§ **The problem**
Each line of the listing that includes "pvDomStr" should be reported.
***** Records for this task *****
-- pv_equiv track=rewrite | github.com/kermitnirmit/Wordle-Solver | solver.py | getWordsWithLetters
-- ===== SOURCE A (Python) =====
-- def getWordsWithLetters(wordlist, letters):
--     nlist = []
--     for word in wordlist:
--         if len(letters & set(word)) > 0:
--             nlist.append(word)
--
--     def score(w):
--         return len(set(w) & letters)
--     nlist.sort(key= lambda x: score(x), reverse=True)
--     return nlist
-- ===== SOURCE B (Python) =====
-- def getWordsWithLetters(wordlist, letters):
--     # Distribution into score buckets instead of filter + comparison sort:
--     # each word's score is computed once; buckets are emitted from high score to low.
--     buckets = {}
--     for w in wordlist:
--         s = len(set(w) & letters)
--         if s > 0:
--             buckets.setdefault(s, []).append(w)
--     result = []
--     for s in range(len(letters), 0, -1):
--         result += buckets.get(s, [])
--     return result
-- ===== Notes on version B (the rewrite author's own statement) =====
-- stated objective: alternative
-- what changed: Replaced filter-then-stable-comparison-sort with a distribution (counting) sort: each word's shared-letter score is computed once into dict buckets, which are emitted from score len(letters) down to 1; score-0 words never enter a bucket, and input order within a bucket reproduces sort stability.
import Mathlib
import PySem

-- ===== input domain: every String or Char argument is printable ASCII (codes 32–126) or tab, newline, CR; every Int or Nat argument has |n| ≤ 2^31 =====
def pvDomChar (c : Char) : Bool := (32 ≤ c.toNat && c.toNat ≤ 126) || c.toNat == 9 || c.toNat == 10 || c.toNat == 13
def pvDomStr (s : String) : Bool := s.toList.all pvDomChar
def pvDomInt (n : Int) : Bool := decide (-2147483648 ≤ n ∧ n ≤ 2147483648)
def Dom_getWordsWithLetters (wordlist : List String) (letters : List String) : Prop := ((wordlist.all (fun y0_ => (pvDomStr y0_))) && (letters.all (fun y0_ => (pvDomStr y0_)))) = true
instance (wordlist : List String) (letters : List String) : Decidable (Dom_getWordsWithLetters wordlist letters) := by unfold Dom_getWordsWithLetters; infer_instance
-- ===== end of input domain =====

-- B replaces A's filter + stable comparison sort by a counting sort: score each word once
-- into dict buckets, emit buckets from high score to low (objective: alternative algorithm).

-- set(word): the word's characters as 1-character strings, first occurrences in order
def pvChars (w : String) : List String := PySem.Set.ofList (w.toList.map (fun c => String.ofList [c]))

-- ===== PORT A =====
def getWordsWithLetters (wordlist : List String) (letters : List String) : List String :=
  let nlist := wordlist.foldl (fun nlist word =>
    if 0 < (PySem.Set.inter letters (pvChars word)).len then nlist ++ [word] else nlist) []
  PySem.List.sorted nlist (fun x => (PySem.Set.inter (pvChars x) letters).len) true

-- ===== PORT B =====
def getWordsWithLetters_alt (wordlist : List String) (letters : List String) : List String :=
  let buckets := wordlist.foldl (fun buckets w =>
    let s := (PySem.Set.inter (pvChars w) letters).len
    if 0 < s then buckets.insert s (buckets.getD s [] ++ [w]) else buckets)
    (PySem.Dict.empty : PySem.Dict Int (List String))
  (PySem.List.pyRange (letters.length : Int) 0 (-1)).foldl
    (fun result s => result ++ buckets.getD s []) []

-- ===== PRECONDITION & SPEC =====
def Spec_getWordsWithLetters (wordlist : List String) (letters : List String) (out : List String) : Prop := out = getWordsWithLetters_alt wordlist letters
instance (wordlist : List String) (letters : List String) (out : List String) : Decidable (Spec_getWordsWithLetters wordlist letters out) := by unfold Spec_getWordsWithLetters; infer_instance

-- ===== CLAIM (what is proved, stated in full; the proofs are below) =====
def Claim_equal_getWordsWithLetters : Prop := ∀ (wordlist : List String) (letters : List String), Dom_getWordsWithLetters wordlist letters → Spec_getWordsWithLetters wordlist letters (getWordsWithLetters wordlist letters)

-- ===== LEMMAS AND PROOFS =====

-- the shared-letter score of a word
def pvScore (letters : List String) (w : String) : Int :=
  (PySem.Set.inter (pvChars w) letters).len

theorem pvLevels_eq (letters : List String) :
    PySem.List.pyRange (letters.length : Int) 0 (-1)
      = (List.range letters.length).map (fun j : Nat => (letters.length : Int) - (j : Int)) := by
  unfold PySem.List.pyRange
  simp only [if_neg (by norm_num : ¬((-1:Int) = 0)), if_neg (by norm_num : ¬((0:Int) < -1))]
  rcases Nat.eq_zero_or_pos letters.length with h | h
  · simp [h]
  · rw [if_pos (by exact_mod_cast h : (0:Int) < letters.length)]
    have : (((letters.length:Int) - 0 + - -1 - 1) / -(-1)).toNat = letters.length := by
      norm_num
    rw [this]
    apply List.map_congr_left
    intro j hj
    ring

theorem mem_pvLevels (letters : List String) (k : Int) :
    k ∈ PySem.List.pyRange (letters.length : Int) 0 (-1) ↔ 1 ≤ k ∧ k ≤ (letters.length : Int) := by
  rw [pvLevels_eq]
  simp only [List.mem_map, List.mem_range]
  constructor
  · rintro ⟨j, hj, rfl⟩; omega
  · rintro ⟨h1, h2⟩
    refine ⟨((letters.length : Int) - k).toNat, by omega, by omega⟩

theorem pvLevels_pairwise (letters : List String) :
    (PySem.List.pyRange (letters.length : Int) 0 (-1)).Pairwise (· > ·) := by
  rw [pvLevels_eq]
  refine List.Pairwise.map _ (fun a b h => ?_) List.pairwise_lt_range
  simp only [gt_iff_lt]
  omega

theorem filter_pos_iff {α : Type} (p : α → Bool) (l : List α) :
    0 < ((List.filter p l).length : Int) ↔ ∃ a ∈ l, p a = true := by
  rw [Int.natCast_pos, List.length_pos_iff, ← List.isEmpty_eq_false_iff]
  simp [List.filter_eq_nil_iff]

-- positivity of the two intersection orders agrees
theorem pvPos_iff (letters : List String) (w : String) :
    (0 < (PySem.Set.inter letters (pvChars w)).len) ↔ 0 < pvScore letters w := by
  simp only [pvScore, PySem.Set.inter, PySem.Set.len, filter_pos_iff, PySem.Set.contains,
    List.contains_iff_mem]
  constructor
  · rintro ⟨a, ha, hb⟩; exact ⟨a, hb, ha⟩
  · rintro ⟨a, ha, hb⟩; exact ⟨a, hb, ha⟩

-- the score never exceeds the number of letters
theorem pvScore_le (letters : List String) (w : String) :
    pvScore letters w ≤ (letters.length : Int) := by
  simp only [pvScore, PySem.Set.inter, PySem.Set.len, Int.ofNat_le]
  have hnd : (List.filter (fun x => (PySem.Set.contains letters x)) (pvChars w)).Nodup :=
    (PySem.Set.nodup_ofList _).filter _
  have hsub : (List.filter (fun x => (PySem.Set.contains letters x)) (pvChars w)) ⊆ letters := by
    intro x hx
    have := List.of_mem_filter hx
    simpa [PySem.Set.contains, List.contains_iff_mem] using this
  exact_mod_cast (hnd.subperm hsub).length_le

-- insertBy walks past a block it does not go before
theorem insertBy_append_not_before {α : Type} (before : α → α → Bool) (x : α)
    (zs ys : List α) (h : ∀ y ∈ zs, before x y = false) :
    PySem.List.insertBy before x (zs ++ ys) = zs ++ PySem.List.insertBy before x ys := by
  induction zs with
  | nil => rfl
  | cons z zs ih =>
    simp only [List.cons_append, PySem.List.insertBy, h z (by simp)]
    simp only [Bool.false_eq_true, if_false, List.cons.injEq, true_and]
    exact ih (fun y hy => h y (by simp [hy]))

theorem insertBy_all_before {α : Type} (before : α → α → Bool) (x : α)
    (ys : List α) (h : ∀ y ∈ ys, before x y = true) :
    PySem.List.insertBy before x ys = x :: ys := by
  cases ys with
  | nil => rfl
  | cons y ys => simp [PySem.List.insertBy, h y (by simp)]

-- inserting into a descending bucket concatenation lands at the end of x's bucket
theorem insertBy_flatMap {α : Type} (key : α → Int) (x : α) (D : List Int) (f : Int → List α)
    (hD : D.Pairwise (· > ·)) (hx : key x ∈ D)
    (hf : ∀ s ∈ D, ∀ w ∈ f s, key w = s) :
    PySem.List.insertBy (fun a b => decide (key b < key a)) x (D.flatMap f)
      = D.flatMap (fun s => f s ++ if key x = s then [x] else []) := by
  induction D with
  | nil => simp at hx
  | cons s D ih =>
    have hpw := (List.pairwise_cons.mp hD).1
    have htail := (List.pairwise_cons.mp hD).2
    by_cases hks : key x = s
    · have htlt : ∀ y ∈ D.flatMap f, key y < key x := by
        intro y hy
        obtain ⟨s', hs', hy'⟩ := List.mem_flatMap.mp hy
        rw [hf s' (by simp [hs']) y hy', hks]
        exact hpw s' hs'
      rw [List.flatMap_cons, insertBy_append_not_before _ _ _ _
        (fun y hy => by
          simp only [decide_eq_false_iff_not, not_lt]
          exact le_of_eq (by rw [hks, hf s (by simp) y hy])),
        insertBy_all_before _ _ _ (fun y hy => by simp [htlt y hy])]
      rw [List.flatMap_cons, if_pos hks]
      have heq : (D.flatMap fun s' => f s' ++ if key x = s' then [x] else []) = D.flatMap f := by
        apply List.flatMap_congr
        intro s' hs'
        rw [if_neg (by have := hpw s' hs'; omega), List.append_nil]
      rw [heq]
      simp
    · have hkD : key x ∈ D := by rcases List.mem_cons.mp hx with h | h; exact absurd h hks; exact h
      have hslt : key x < s := hpw _ hkD
      rw [List.flatMap_cons, insertBy_append_not_before _ _ _ _
        (fun y hy => by
          simp only [decide_eq_false_iff_not, not_lt]
          exact le_of_lt ((hf s (by simp) y hy) ▸ hslt)),
        ih htail hkD (fun s' hs' w hw => hf s' (by simp [hs']) w hw),
        List.flatMap_cons, if_neg hks]
      simp

-- stable reverse sort of a list whose keys all lie in a strictly descending D
theorem sorted_rev_eq_flatMap {α : Type} (key : α → Int) (D : List Int)
    (hD : D.Pairwise (· > ·)) :
    ∀ (l : List α), (∀ w ∈ l, key w ∈ D) →
      PySem.List.sorted l key true = D.flatMap (fun s => l.filter (fun w => key w = s)) := by
  intro l
  induction l using List.reverseRecOn with
  | nil =>
    intro _
    simp [PySem.List.sorted]
  | append_singleton l x ih =>
    intro hmem
    rw [PySem.List.sorted_rev_eq_foldl_insertBy, List.foldl_append, List.foldl_cons, List.foldl_nil,
      ← PySem.List.sorted_rev_eq_foldl_insertBy, ih (fun w hw => hmem w (by simp [hw])),
      insertBy_flatMap key x D _ hD (hmem x (by simp))
        (fun s hs w hw => of_decide_eq_true (List.mem_filter.mp hw).2)]
    apply List.flatMap_congr
    intro s hs
    rw [List.filter_append]
    congr 1
    simp only [List.filter_cons, List.filter_nil]
    by_cases h : key x = s
    · simp [h]
    · simp [h]

-- each bucket holds exactly the words of its score, in input order
theorem bucketD (letters : List String) (l : List String) (s : Int) (hs : 0 < s) :
    (l.foldl (fun buckets w =>
        let s := (PySem.Set.inter (pvChars w) letters).len
        if 0 < s then buckets.insert s (buckets.getD s [] ++ [w]) else buckets)
      (PySem.Dict.empty : PySem.Dict Int (List String))).getD s []
    = l.filter (fun w => pvScore letters w = s) := by
  induction l using List.reverseRecOn with
  | nil => simp [PySem.Dict.empty, PySem.Dict.getD, PySem.Dict.get?]
  | append_singleton l w ih =>
    rw [List.foldl_append, List.foldl_cons, List.foldl_nil, List.filter_append]
    simp only [] at ih ⊢
    by_cases hw : 0 < (PySem.Set.inter (pvChars w) letters).len
    · rw [if_pos hw, PySem.Dict.getD_insert]
      by_cases hsw : s = (PySem.Set.inter (pvChars w) letters).len
      · rw [if_pos hsw, ← hsw, ih]
        have h2 : pvScore letters w = s := hsw.symm
        simp [h2]
      · rw [if_neg hsw, ih]
        have h2 : ¬ (pvScore letters w = s) := fun h => hsw h.symm
        simp [h2]
    · rw [if_neg hw]
      have h0 : pvScore letters w ≤ 0 := not_lt.mp hw
      have h2 : ¬ (pvScore letters w = s) := by omega
      rw [ih]
      simp [h2]

-- B is the level-by-level bucket concatenation
theorem B_eq (wordlist letters : List String) :
    getWordsWithLetters_alt wordlist letters
      = (PySem.List.pyRange (letters.length : Int) 0 (-1)).flatMap
          (fun s => wordlist.filter (fun w => pvScore letters w = s)) := by
  simp only [getWordsWithLetters_alt]
  rw [PySem.List.foldl_append_eq_flatMap, List.nil_append]
  apply List.flatMap_congr
  intro s hs
  exact bucketD letters wordlist s (by have := (mem_pvLevels letters s).mp hs; omega)

-- A is the same bucket concatenation
theorem A_eq (wordlist letters : List String) :
    getWordsWithLetters wordlist letters
      = (PySem.List.pyRange (letters.length : Int) 0 (-1)).flatMap
          (fun s => wordlist.filter (fun w => pvScore letters w = s)) := by
  simp only [getWordsWithLetters]
  rw [show (fun (nlist : List String) (word : String) =>
        if 0 < (PySem.Set.inter letters (pvChars word)).len then nlist ++ [word] else nlist)
      = (fun nlist word => if (decide (0 < (PySem.Set.inter letters (pvChars word)).len)) = true
          then nlist ++ [id word] else nlist) by
      funext nlist word; split_ifs <;> simp_all]
  rw [PySem.List.foldl_append_if, List.map_id, List.nil_append]
  rw [sorted_rev_eq_flatMap (fun x => (PySem.Set.inter (pvChars x) letters).len) _
    (pvLevels_pairwise letters) _ ?hmem]
  case hmem =>
    intro w hw
    have h := List.mem_filter.mp hw
    have hpos : 0 < pvScore letters w := (pvPos_iff letters w).mp (of_decide_eq_true h.2)
    exact (mem_pvLevels letters _).mpr ⟨by exact hpos, pvScore_le letters w⟩
  apply List.flatMap_congr
  intro s hs
  have hs1 : 1 ≤ s := ((mem_pvLevels letters s).mp hs).1
  rw [List.filter_filter]
  apply List.filter_congr
  intro w hw
  by_cases h : pvScore letters w = s
  · have hthis : 0 < (PySem.Set.inter letters (pvChars w)).len :=
      (pvPos_iff letters w).mpr (by omega)
    simp [PySem.Set.len] at hthis
    simp [pvScore] at h ⊢
    simp [h, hthis]
  · simp [pvScore] at h ⊢
    simp [h]

-- ===== VERDICT (by name: the statement is the Claim_ definition above) =====
theorem getWordsWithLetters_spec : Claim_equal_getWordsWithLetters := by
  intro wordlist letters _
  unfold Spec_getWordsWithLetters
  rw [A_eq, B_eq]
*****
§ **Result of this task**
def pvDomStr (s : String) : Bool := s.toList.all pvDomChar
def Dom_getWordsWithLetters (wordlist : List String) (letters : List String) : Prop := ((wordlist.all (fun y0_ => (pvDomStr y0_))) && (letters.all (fun y0_ => (pvDomStr y0_)))) = true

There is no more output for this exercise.